Каждый день с ней мне казался последним. Я боялся, что она, такая юная пресытится мною, наестся моей любовью и улетит как в песне «Машины времени». Я плотно закрывал все окна и сторожил ее сон. Никаких прогулок и полетов по ночам. Только со мной, подо мной и на мне.

Я учил ее страсти, учил плотской любви, и она инстинктивно превосходила своего учителя своим настоящим огнем. Заставлял кричать и сходил с ума слыша, как она хрипнет. Ласкал пальцами, языком. Да, черт возьми чем я только ее не ласкал. Мне хотелось залюбить каждый миллиметр ее тела. Она умоляла прекратить или не прекращать, кусала свои розовые маленькие губки. Да, они были у нее маленькие и нежные. Никакой модной опухлости, как будто пчелы бешеные покусали, а естественный изгиб и нежность. Они опухали только после того, как я терзал их всеми способами. Я набрасывался, как голодный волк на свою добычу, стараясь насытиться её телом и голосом, прерывистым дыханием и слезами наслаждения.

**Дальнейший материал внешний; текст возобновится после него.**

-- pv_equiv track=rewrite | github.com/satvikpanchal/gpt_wrapped | year_timeline.py | generate_month_summary
-- ===== SOURCE A (Python) =====
-- from collections import Counter, defaultdict
--
-- def generate_month_summary(keywords: list, titles: Counter) -> str:
--     """Generate a human readable summary of the month's focus."""
--     if not keywords:
--         return "Quiet month"
--
--     # Get top keywords
--     top_words = [k[0] for k in keywords[:10]]
--
--     # Theme detection based on keywords
--     themes = []
--
--     # Tech/Cloud themes
--     if any(w in top_words for w in ["aws", "sqs", "s3", "lambda", "cloud", "ec2"]):
--         themes.append("AWS & Cloud")
--     if any(w in top_words for w in ["spark", "hadoop", "databricks", "pyspark"]):
--         themes.append("Spark & Big Data")
--     if any(w in top_words for w in ["docker", "kubernetes", "k8s", "container"]):
--         themes.append("DevOps")
--
--     # ML/AI themes
--     if any(w in top_words for w in ["model", "training", "neural", "deep", "learning", "tensorflow", "pytorch"]):
--         themes.append("Machine Learning")
--     if any(w in top_words for w in ["data", "mining", "analysis", "analytics"]):
--         themes.append("Data Mining")
--     if any(w in top_words for w in ["fraud", "detection", "classification"]):
--         themes.append("Fraud Detection")
--
--     # Academic themes
--     if any(w in top_words for w in ["homework", "assignment", "project", "class", "course"]):
--         themes.append("Coursework")
--     if any(w in top_words for w in ["paper", "research", "thesis"]):
--         themes.append("Research")
--
--     # Specific tech
--     if any(w in top_words for w in ["python", "java", "javascript", "typescript"]):
--         themes.append("Coding")
--     if any(w in top_words for w in ["robot", "robotics", "ros", "simulation"]):
--         themes.append("Robotics")
--     if any(w in top_words for w in ["greengrass", "iot", "edge"]):
--         themes.append("Edge Computing")
--
--     # Life themes
--     if any(w in top_words for w in ["startup", "business", "product", "launch"]):
--         themes.append("Startup Mode")
--     if any(w in top_words for w in ["interview", "job", "resume", "career"]):
--         themes.append("Career Hunt")
--     if any(w in top_words for w in ["relma", "scale", "growth"]):
--         themes.append("Scaling Up")
--
--     # Misc fun
--     if any(w in top_words for w in ["recipe", "food", "cook"]):
--         themes.append("Cooking")
--     if any(w in top_words for w in ["spotify", "music", "wrapped"]):
--         themes.append("Spotify Wrapped")
--     if any(w in top_words for w in ["party", "event", "planning"]):
--         themes.append("Party Planning")
--
--     if themes:
--         return " + ".join(themes[:3])
--     else:
--         # Fall back to top keywords
--         return " ".join(top_words[:3]).title()
-- ===== SOURCE B (Python) =====
-- # Inverted index: instead of testing every theme's keyword group against the top
-- # words, map each keyword to its theme index once, scan the top words a single
-- # time collecting matched theme indices, and emit labels of the sorted indices.
-- # Exact because the 67 keywords are pairwise distinct across groups and theme
-- # order equals index order.
-- _THEME_LABELS = [
--     "AWS & Cloud", "Spark & Big Data", "DevOps", "Machine Learning",
--     "Data Mining", "Fraud Detection", "Coursework", "Research", "Coding",
--     "Robotics", "Edge Computing", "Startup Mode", "Career Hunt", "Scaling Up",
--     "Cooking", "Spotify Wrapped", "Party Planning",
-- ]
-- _THEME_WORDS = [
--     ("aws", "sqs", "s3", "lambda", "cloud", "ec2"),
--     ("spark", "hadoop", "databricks", "pyspark"),
--     ("docker", "kubernetes", "k8s", "container"),
--     ("model", "training", "neural", "deep", "learning", "tensorflow", "pytorch"),
--     ("data", "mining", "analysis", "analytics"),
--     ("fraud", "detection", "classification"),
--     ("homework", "assignment", "project", "class", "course"),
--     ("paper", "research", "thesis"),
--     ("python", "java", "javascript", "typescript"),
--     ("robot", "robotics", "ros", "simulation"),
--     ("greengrass", "iot", "edge"),
--     ("startup", "business", "product", "launch"),
--     ("interview", "job", "resume", "career"),
--     ("relma", "scale", "growth"),
--     ("recipe", "food", "cook"),
--     ("spotify", "music", "wrapped"),
--     ("party", "event", "planning"),
-- ]
-- _WORD_THEME = {w: i for i, ws in enumerate(_THEME_WORDS) for w in ws}
--
--
-- def generate_month_summary(keywords: list, titles) -> str:
--     """Generate a human readable summary of the month's focus."""
--     if not keywords:
--         return "Quiet month"
--     top_words = [k[0] for k in keywords[:10]]
--     matched = {_WORD_THEME[w] for w in top_words if w in _WORD_THEME}
--     themes = [_THEME_LABELS[i] for i in sorted(matched)[:3]]
--     if themes:
--         return " + ".join(themes)
--     return " ".join(top_words[:3]).title()
-- ===== Notes on version B (the rewrite author's own statement) =====
-- stated objective: alternative
-- what changed: Inverts the data: a precomputed word->theme-index dictionary replaces the 17 per-theme any() scans; one pass over the top words collects matched theme indices in a set and the labels of the sorted indices are joined, so the loop over theme keyword groups disappears.
import Mathlib
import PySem

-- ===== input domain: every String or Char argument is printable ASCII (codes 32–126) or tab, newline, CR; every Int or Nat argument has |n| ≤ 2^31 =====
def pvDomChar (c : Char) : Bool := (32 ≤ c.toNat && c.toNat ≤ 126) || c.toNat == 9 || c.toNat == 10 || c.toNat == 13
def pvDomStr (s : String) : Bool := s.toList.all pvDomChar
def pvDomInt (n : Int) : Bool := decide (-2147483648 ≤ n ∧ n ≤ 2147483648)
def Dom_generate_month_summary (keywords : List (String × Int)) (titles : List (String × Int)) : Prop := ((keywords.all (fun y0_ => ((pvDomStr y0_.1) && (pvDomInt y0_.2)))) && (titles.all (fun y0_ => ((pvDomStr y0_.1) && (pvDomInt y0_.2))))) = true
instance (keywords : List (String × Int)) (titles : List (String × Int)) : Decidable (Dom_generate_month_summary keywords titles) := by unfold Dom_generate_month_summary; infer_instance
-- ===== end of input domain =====

-- ===== PORT A =====
-- B replaces the 17 per-theme any() scans by an inverted word→theme-index dictionary:
-- one pass over the top words collects matched theme indices; labels of the sorted indices follow.
-- str.title() is not in PySem: ported by hand below (exact for the ASCII domain Dom_ admits).
def pvIsAlpha (c : Char) : Bool := ('a' ≤ c && c ≤ 'z') || ('A' ≤ c && c ≤ 'Z')

def pvUpper (c : Char) : Char := if 'a' ≤ c && c ≤ 'z' then Char.ofNat (c.toNat - 32) else c

def pvLower (c : Char) : Char := if 'A' ≤ c && c ≤ 'Z' then Char.ofNat (c.toNat + 32) else c

-- s.title(): a letter after a non-letter is uppercased, other letters lowercased (ASCII-exact).
def pvTitleAux : List Char → Bool → List Char
  | [], _ => []
  | c :: cs, prev =>
    (if pvIsAlpha c then (if prev then pvLower c else pvUpper c) else c) :: pvTitleAux cs (pvIsAlpha c)

def pvTitle (s : String) : String := String.ofList (pvTitleAux s.toList false)

def generate_month_summary (keywords : List (String × Int)) (titles : List (String × Int)) : String :=
  if keywords = [] then "Quiet month"
  else
    let top_words := (PySem.List.slice keywords none (some 10)).map (fun k => k.1)
    let themes : List String := []
    let themes := if ["aws", "sqs", "s3", "lambda", "cloud", "ec2"].any (fun w => top_words.contains w) then themes ++ ["AWS & Cloud"] else themes
    let themes := if ["spark", "hadoop", "databricks", "pyspark"].any (fun w => top_words.contains w) then themes ++ ["Spark & Big Data"] else themes
    let themes := if ["docker", "kubernetes", "k8s", "container"].any (fun w => top_words.contains w) then themes ++ ["DevOps"] else themes
    let themes := if ["model", "training", "neural", "deep", "learning", "tensorflow", "pytorch"].any (fun w => top_words.contains w) then themes ++ ["Machine Learning"] else themes
    let themes := if ["data", "mining", "analysis", "analytics"].any (fun w => top_words.contains w) then themes ++ ["Data Mining"] else themes
    let themes := if ["fraud", "detection", "classification"].any (fun w => top_words.contains w) then themes ++ ["Fraud Detection"] else themes
    let themes := if ["homework", "assignment", "project", "class", "course"].any (fun w => top_words.contains w) then themes ++ ["Coursework"] else themes
    let themes := if ["paper", "research", "thesis"].any (fun w => top_words.contains w) then themes ++ ["Research"] else themes
    let themes := if ["python", "java", "javascript", "typescript"].any (fun w => top_words.contains w) then themes ++ ["Coding"] else themes
    let themes := if ["robot", "robotics", "ros", "simulation"].any (fun w => top_words.contains w) then themes ++ ["Robotics"] else themes
    let themes := if ["greengrass", "iot", "edge"].any (fun w => top_words.contains w) then themes ++ ["Edge Computing"] else themes
    let themes := if ["startup", "business", "product", "launch"].any (fun w => top_words.contains w) then themes ++ ["Startup Mode"] else themes
    let themes := if ["interview", "job", "resume", "career"].any (fun w => top_words.contains w) then themes ++ ["Career Hunt"] else themes
    let themes := if ["relma", "scale", "growth"].any (fun w => top_words.contains w) then themes ++ ["Scaling Up"] else themes
    let themes := if ["recipe", "food", "cook"].any (fun w => top_words.contains w) then themes ++ ["Cooking"] else themes
    let themes := if ["spotify", "music", "wrapped"].any (fun w => top_words.contains w) then themes ++ ["Spotify Wrapped"] else themes
    let themes := if ["party", "event", "planning"].any (fun w => top_words.contains w) then themes ++ ["Party Planning"] else themes
    if themes ≠ [] then PySem.Str.join " + " (PySem.List.slice themes none (some 3))
    else pvTitle (PySem.Str.join " " (PySem.List.slice top_words none (some 3)))

-- ===== PORT B =====
def pvThemeLabels : List String :=
  ["AWS & Cloud", "Spark & Big Data", "DevOps", "Machine Learning",
   "Data Mining", "Fraud Detection", "Coursework", "Research", "Coding",
   "Robotics", "Edge Computing", "Startup Mode", "Career Hunt", "Scaling Up",
   "Cooking", "Spotify Wrapped", "Party Planning"]

def pvThemeWords : List (List String) :=
  [["aws", "sqs", "s3", "lambda", "cloud", "ec2"],
   ["spark", "hadoop", "databricks", "pyspark"],
   ["docker", "kubernetes", "k8s", "container"],
   ["model", "training", "neural", "deep", "learning", "tensorflow", "pytorch"],
   ["data", "mining", "analysis", "analytics"],
   ["fraud", "detection", "classification"],
   ["homework", "assignment", "project", "class", "course"],
   ["paper", "research", "thesis"],
   ["python", "java", "javascript", "typescript"],
   ["robot", "robotics", "ros", "simulation"],
   ["greengrass", "iot", "edge"],
   ["startup", "business", "product", "launch"],
   ["interview", "job", "resume", "career"],
   ["relma", "scale", "growth"],
   ["recipe", "food", "cook"],
   ["spotify", "music", "wrapped"],
   ["party", "event", "planning"]]

-- _WORD_THEME = {w: i for i, ws in enumerate(_THEME_WORDS) for w in ws}
def pvWordTheme : PySem.Dict String Int :=
  (PySem.List.enumerate pvThemeWords).foldl
    (fun d p => p.2.foldl (fun d w => d.insert w p.1) d) PySem.Dict.empty

def generate_month_summary_alt (keywords : List (String × Int)) (titles : List (String × Int)) : String :=
  if keywords = [] then "Quiet month"
  else
    let top_words := (PySem.List.slice keywords none (some 10)).map (fun k => k.1)
    -- matched = {_WORD_THEME[w] for w in top_words if w in _WORD_THEME}
    let matched : PySem.Set Int := top_words.foldl
      (fun s w => match pvWordTheme.get? w with
        | some i => s.add i
        | none => s) PySem.Set.empty
    -- themes = [_THEME_LABELS[i] for i in sorted(matched)[:3]]  (every i is in range 0..16)
    let themes := (PySem.List.slice (PySem.List.sorted matched (fun x => x)) none (some 3)).map
      (fun i => PySem.List.pyGetD pvThemeLabels i "")
    if themes ≠ [] then PySem.Str.join " + " themes
    else pvTitle (PySem.Str.join " " (PySem.List.slice top_words none (some 3)))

И ни черта не насыщался. Мог иметь ее всю ночь напролет и наутро уходил с вздыбленным членом. А по ночам смотрел в потолок и слушал ее дыхание лихорадочно думая где ее спрятать, где укрыть от всех и иметь право любить сколько хочу. Может плюнуть на все и развестись к такой-то матери? Дети уже взрослые. Жена? Ну так я бы ее не обидел. В конце концов у нас не царский режим и не католическое венчание. Разводятся даже президенты. Выдержал бы какое-то время и сделал рыжую ведьму своей. Окольцевал и никогда не отпускал даже на миллиметр от себя. Заделал бы ей мелких рыжих бесенят.